IOError – If an attempt is made to simultaneously load multiple mismatched True-Q™ objects.

trueq.utils.labels_contain_cycle(labels, cycle)

Determines whether a tuple of qubit labels contains a given Cycle.

Parameters
  • labels (tuple) – A tuple of ints.

  • cycle (Cycle) – A clock cycle of Gates, mapping label tuples to gates.

Return type

bool

trueq.utils.riffle_chain(*iterables)

Chains the given iterables together by riffling their contents. The riffling strategy tries to spread out the shortest given iterables as much as possible over the whole output when the given iterables have non-uniform lengths.

import trueq.utils as tqu

print(list(tqu.riffle_chain([1] * 4, [2] * 4, [3] * 4)))
# [1, 2, 3, 1, 2, 3, 1, 2, 3, 1, 2, 3]
print(list(tqu.riffle_chain([1] * 6, [2] * 5, [3] * 2)))
# [1, 1, 1, 2, 2, 3, 1, 1, 1, 2, 2, 3, 2]
[1, 2, 3, 1, 2, 3, 1, 2, 3, 1, 2, 3]
[1, 1, 1, 2, 2, 3, 1, 1, 1, 2, 2, 3, 2]
Parameters

iterables – A sequence of iterable objects with a len attribute.

Return type

generator

trueq.utils.get_template(filename)

Returns a mako template from the templates in trueq.assets.

Parameters

filename (str) – The filename of the template file in trueq.assets.
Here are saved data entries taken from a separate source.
-- pv_equiv track=rewrite | github.com/liupengsay/PyIsTheBestLang | src/dp/digital_dp/template.py | get_kth_without_d
-- ===== SOURCE A (Python) =====
-- def get_kth_without_d(k, d):
--     # Use decimal to calculate the k-th digit without digit d 0<=d<=9
--     assert 0 <= d <= 9
--     lst = []
--     st = list(range(10))
--     st.remove(d)
--     while k:
--         if d:
--             lst.append(k % 9)
--             k //= 9
--         else:
--             lst.append((k - 1) % 9)
--             k = (k - 1) // 9
--     lst.reverse()
--     # It can also be solved using binary search and digit DP
--     ans = [str(st[i]) for i in lst]
--     return int("".join(ans))
-- ===== SOURCE B (Python) =====
-- def get_kth_without_d(k, d):
--     # k-th positive integer with no decimal digit equal to d, computed
--     # recursively by pure arithmetic (no list/string building):
--     # peel the lowest result digit, recurse on the quotient.
--     assert 0 <= d <= 9
--     if k == 0:
--         return 0
--     if d:
--         q, r = divmod(k, 9)
--     else:
--         q, r = divmod(k - 1, 9)
--     digit = r if r < d else r + 1
--     return get_kth_without_d(q, d) * 10 + digit
-- ===== Notes on version B (the rewrite author's own statement) =====
-- stated objective: simpler
-- what changed: B replaces A's loop that collects base-9 remainders into a list, reverses it, maps each through the 9-element allowed-digit list, joins the str()s and re-parses with int(), by a direct arithmetic recursion that builds the answer as a number (rec(q)*10 + mapped digit), with the digit map expressed as the closed form 'r if r < d else r+1'.
import Mathlib
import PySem

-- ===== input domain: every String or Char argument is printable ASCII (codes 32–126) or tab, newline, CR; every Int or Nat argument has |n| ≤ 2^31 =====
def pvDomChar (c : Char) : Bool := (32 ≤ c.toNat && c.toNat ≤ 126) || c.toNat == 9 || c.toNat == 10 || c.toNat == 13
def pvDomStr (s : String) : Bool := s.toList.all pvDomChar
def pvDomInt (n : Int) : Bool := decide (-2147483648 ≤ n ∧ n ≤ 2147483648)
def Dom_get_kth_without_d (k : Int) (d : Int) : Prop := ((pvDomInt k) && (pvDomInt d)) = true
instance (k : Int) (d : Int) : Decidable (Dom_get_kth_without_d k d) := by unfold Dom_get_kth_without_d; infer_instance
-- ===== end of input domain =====

-- B replaces A's remainder-list/reverse/str-join/int round-trip by a direct arithmetic
-- recursion building the answer as a number; same return value on every admitted input.

-- ===== PORT A =====
-- Hand port of Python's int(s): exact for the strings this program feeds it under
-- Pre_ (k ≥ 1), which are always nonempty sequences of ASCII decimal digits.
def pvParseInt (s : String) : Int :=
  s.toList.foldl (fun a c => a * 10 + ((c.toNat : Int) - 48)) 0

-- the 'while k:' loop; fuel k.toNat + 1 bounds its iterations whenever k ≥ 0
def pvLoopA : Nat → Int → Int → List Int → Int × List Int
  | 0, k, _, lst => (k, lst)
  | fuel+1, k, d, lst =>
    if k ≠ 0 then
      if d ≠ 0 then
        pvLoopA fuel (PySem.Int.floordiv k 9) d (lst ++ [PySem.Int.mod k 9])
      else
        pvLoopA fuel (PySem.Int.floordiv (k-1) 9) d (lst ++ [PySem.Int.mod (k-1) 9])
    else (k, lst)

def get_kth_without_d (k : Int) (d : Int) : Int :=
  -- st = list(range(10)); st.remove(d)   (the assert's failure cases are outside Pre_)
  let st : List Int := (PySem.List.remove? (PySem.List.pyRange 0 10 1) d).getD []
  let lst := (pvLoopA (k.toNat + 1) k d []).2
  let lstRev := lst.reverse
  let ans := lstRev.map (fun i => PySem.Int.toStr (PySem.List.pyGetD st i 0))
  pvParseInt (PySem.Str.join "" ans)

-- ===== PORT B =====
-- Source B's recursion; fuel k.toNat + 1 bounds its depth whenever k ≥ 0
def pvAltGo : Nat → Int → Int → Int
  | 0, _, _ => 0
  | fuel+1, k, d =>
    if k = 0 then 0
    else
      let qr := if d ≠ 0 then (PySem.Int.divmod? k 9).getD (0, 0)
                else (PySem.Int.divmod? (k-1) 9).getD (0, 0)
      let digit := if qr.2 < d then qr.2 else qr.2 + 1
      pvAltGo fuel qr.1 d * 10 + digit

def get_kth_without_d_alt (k : Int) (d : Int) : Int := pvAltGo (k.toNat + 1) k d

-- ===== PRECONDITION & SPEC =====
-- Pre_: exactly where Python A returns a value: the assert needs 0 ≤ d ≤ 9,
-- k = 0 raises ValueError (int('')), and k < 0 never terminates.
def Pre_get_kth_without_d (k : Int) (d : Int) : Prop := 1 ≤ k ∧ 0 ≤ d ∧ d ≤ 9
instance (k : Int) (d : Int) : Decidable (Pre_get_kth_without_d k d) := by unfold Pre_get_kth_without_d; infer_instance
def pvWitness_get_kth_without_d : Int × Int := (7, 3)

def Spec_get_kth_without_d (k : Int) (d : Int) (out : Int) : Prop := out = get_kth_without_d_alt k d
instance (k : Int) (d : Int) (out : Int) : Decidable (Spec_get_kth_without_d k d out) := by unfold Spec_get_kth_without_d; infer_instance

-- ===== CLAIM (what is proved, stated in full; the proofs are below) =====
def Claim_equal_get_kth_without_d : Prop := ∀ (k : Int) (d : Int), Dom_get_kth_without_d k d → Pre_get_kth_without_d k d → Spec_get_kth_without_d k d (get_kth_without_d k d)

-- ===== LEMMAS AND PROOFS =====

theorem pv_fd (a : Int) : PySem.Int.floordiv a 9 = a / 9 :=
  PySem.Int.floordiv_of_nonneg (by norm_num)

theorem pv_md (a : Int) : PySem.Int.mod a 9 = a % 9 :=
  PySem.Int.mod_eq_emod_of_pos (by norm_num)

theorem pv_divmod (a : Int) : PySem.Int.divmod? a 9 = some (a / 9, a % 9) := by
  rw [PySem.Int.divmod?]
  rw [if_neg (by norm_num : (9:Int) ≠ 0)]
  rw [Int.fdiv_eq_ediv_of_nonneg a (by norm_num), Int.fmod_eq_emod]
  simp

-- abstract LSB-first digit list shared by both ports' proofs
def pvDigits (d : Int) (k : Int) : List Int :=
  if k ≤ 0 then []
  else if d ≠ 0 then k % 9 :: pvDigits d (k / 9)
  else (k - 1) % 9 :: pvDigits d ((k - 1) / 9)
termination_by k.toNat
decreasing_by all_goals omega

def pvVal (d : Int) (ds : List Int) : Int :=
  ds.foldr (fun r acc => acc * 10 + (if r < d then r else r + 1)) 0

theorem pvDigits_nonpos (d k : Int) (hk : k ≤ 0) : pvDigits d k = [] := by
  rw [pvDigits, if_pos hk]

theorem pvDigits_pos (d k : Int) (hk : 1 ≤ k) :
    pvDigits d k = if d ≠ 0 then k % 9 :: pvDigits d (k / 9)
      else (k - 1) % 9 :: pvDigits d ((k - 1) / 9) := by
  rw [pvDigits, if_neg (by omega)]

theorem pvDigits_mem (d k r : Int) (hr : r ∈ pvDigits d k) : 0 ≤ r ∧ r ≤ 8 := by
  by_cases hk : k ≤ 0
  · rw [pvDigits_nonpos d k hk] at hr; simp at hr
  · rw [pvDigits_pos d k (by omega)] at hr
    by_cases hd : d ≠ 0
    · rw [if_pos hd] at hr
      rcases List.mem_cons.mp hr with hr | hr
      · omega
      · exact pvDigits_mem d (k / 9) r hr
    · rw [if_neg hd] at hr
      rcases List.mem_cons.mp hr with hr | hr
      · omega
      · exact pvDigits_mem d ((k - 1) / 9) r hr
termination_by k.toNat
decreasing_by all_goals omega

-- A's loop appends exactly pvDigits
theorem pvLoopA_spec (fuel : Nat) (k d : Int) (acc : List Int)
    (hk : 0 ≤ k) (hf : k.toNat < fuel) :
    pvLoopA fuel k d acc = (0, acc ++ pvDigits d k) := by
  induction fuel generalizing k acc with
  | zero => omega
  | succ n ih =>
    by_cases h0 : k = 0
    · subst h0; rw [pvLoopA, if_neg (by simp), pvDigits_nonpos d 0 (by omega)]; simp
    · have hk1 : 1 ≤ k := by omega
      rw [pvLoopA, if_pos h0, pvDigits_pos d k hk1]
      by_cases hd : d ≠ 0
      · rw [if_pos hd, if_pos hd, pv_fd, pv_md]
        rw [ih (k / 9) _ (by omega) (by omega)]
        simp
      · rw [if_neg hd, if_neg hd, pv_fd, pv_md]
        rw [ih ((k - 1) / 9) _ (by omega) (by omega)]
        simp

-- B's recursion computes pvVal of pvDigits
theorem pvAltGo_spec (fuel : Nat) (k d : Int) (hk : 0 ≤ k) (hf : k.toNat < fuel) :
    pvAltGo fuel k d = pvVal d (pvDigits d k) := by
  induction fuel generalizing k with
  | zero => omega
  | succ n ih =>
    by_cases h0 : k = 0
    · subst h0; rw [pvAltGo, if_pos rfl, pvDigits_nonpos d 0 (by omega)]; rfl
    · have hk1 : 1 ≤ k := by omega
      rw [pvAltGo, if_neg h0, pvDigits_pos d k hk1]
      by_cases hd : d ≠ 0
      · simp only [if_pos hd, pv_divmod, Option.getD_some]
        rw [ih (k / 9) (by omega) (by omega)]
        simp [pvVal]
      · simp only [if_neg hd, pv_divmod, Option.getD_some]
        rw [ih ((k - 1) / 9) (by omega) (by omega)]
        simp [pvVal]

-- the allowed-digit table: st[i] = i if i < d else i + 1
theorem pv_st_get (d i : Int) (hd0 : 0 ≤ d) (hd9 : d ≤ 9) (hi0 : 0 ≤ i) (hi8 : i ≤ 8) :
    PySem.List.pyGetD ((PySem.List.remove? (PySem.List.pyRange 0 10 1) d).getD []) i 0
      = if i < d then i else i + 1 := by
  interval_cases d <;> interval_cases i <;> decide

-- str(m) for a single digit m, and the code of that character
theorem pv_toStr_digit (m : Int) (h0 : 0 ≤ m) (h9 : m ≤ 9) :
    (PySem.Int.toStr m).toList = [Char.ofNat (m.toNat + 48)] := by
  interval_cases m <;> decide

theorem pv_digitChar_toNat (m : Int) (h0 : 0 ≤ m) (h9 : m ≤ 9) :
    ((Char.ofNat (m.toNat + 48)).toNat : Int) = m + 48 := by
  interval_cases m <;> decide

theorem pv_foldr_congr_mem {α β : Type} (l : List α) (f g : α → β → β) (b : β)
    (h : ∀ x ∈ l, ∀ acc, f x acc = g x acc) : l.foldr f b = l.foldr g b := by
  induction l with
  | nil => rfl
  | cons x xs ih =>
    simp only [List.foldr_cons]
    rw [ih (fun x hx => h x (List.mem_cons_of_mem _ hx)), h x (List.mem_cons_self)]

-- parsing the joined single-digit strings is the base-10 fold
theorem pv_parse_join (ms : List Int) (h : ∀ m ∈ ms, 0 ≤ m ∧ m ≤ 9) :
    pvParseInt (PySem.Str.join "" (ms.map PySem.Int.toStr))
      = ms.foldl (fun a m => a * 10 + m) 0 := by
  unfold pvParseInt PySem.Str.join
  have h1 : (List.map PySem.Int.toStr ms).map String.toList
      = List.map (fun c => [c]) (ms.map (fun m => Char.ofNat (m.toNat + 48))) := by
    simp only [List.map_map]
    apply List.map_congr_left
    intro m hm
    exact pv_toStr_digit m (h m hm).1 (h m hm).2
  simp only [h1]
  rw [show ("" : String).toList = [] from rfl]
  rw [PySem.Chars.join_nil_singletons]
  simp only [String.toList_ofList]
  rw [List.foldl_map]
  apply PySem.List.foldl_congr_mem
  intro acc m hm
  rw [pv_digitChar_toNat m (h m hm).1 (h m hm).2]
  ring

-- ===== VERDICT (by name: the statement is the Claim_ definition above) =====
theorem get_kth_without_d_spec : Claim_equal_get_kth_without_d := by
  intro k d _ hpre
  obtain ⟨hk, hd0, hd9⟩ := hpre
  unfold Spec_get_kth_without_d get_kth_without_d get_kth_without_d_alt
  rw [pvLoopA_spec (k.toNat + 1) k d [] (by omega) (by omega)]
  rw [pvAltGo_spec (k.toNat + 1) k d (by omega) (by omega)]
  simp only [List.nil_append]
  have hb : ∀ i ∈ (pvDigits d k).reverse,
      0 ≤ (if i < d then i else i + 1) ∧ (if i < d then i else i + 1) ≤ 9 := by
    intro i hi
    have := pvDigits_mem d k i (List.mem_reverse.mp hi)
    split <;> omega
  have hmap : (pvDigits d k).reverse.map
        (fun i => PySem.Int.toStr (PySem.List.pyGetD
          ((PySem.List.remove? (PySem.List.pyRange 0 10 1) d).getD []) i 0))
      = ((pvDigits d k).reverse.map (fun i => if i < d then i else i + 1)).map PySem.Int.toStr := by
    rw [List.map_map]
    apply List.map_congr_left
    intro i hi
    have hbd := pvDigits_mem d k i (List.mem_reverse.mp hi)
    simp only [Function.comp]
    rw [pv_st_get d i hd0 hd9 hbd.1 hbd.2]
  rw [hmap]
  rw [pv_parse_join _ (by
    intro m hm
    rcases List.mem_map.mp hm with ⟨i, hi, rfl⟩
    exact hb i hi)]
  rw [List.foldl_map, List.foldl_reverse]
  unfold pvVal
  apply pv_foldr_congr_mem
  intro x hx acc
  rfl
class trueq.utils.BadModule(package, required_version=None)

A placeholder for optional modules that cannot be imported (either because they are not installed or because an old version is installed). If the module is used an ImportError is raised.

Parameters
  • package (str) – The name of the optional module.

  • required_version (str) – The version we require to import.

Raises

ImportError – If any attempt is made to use the missing module.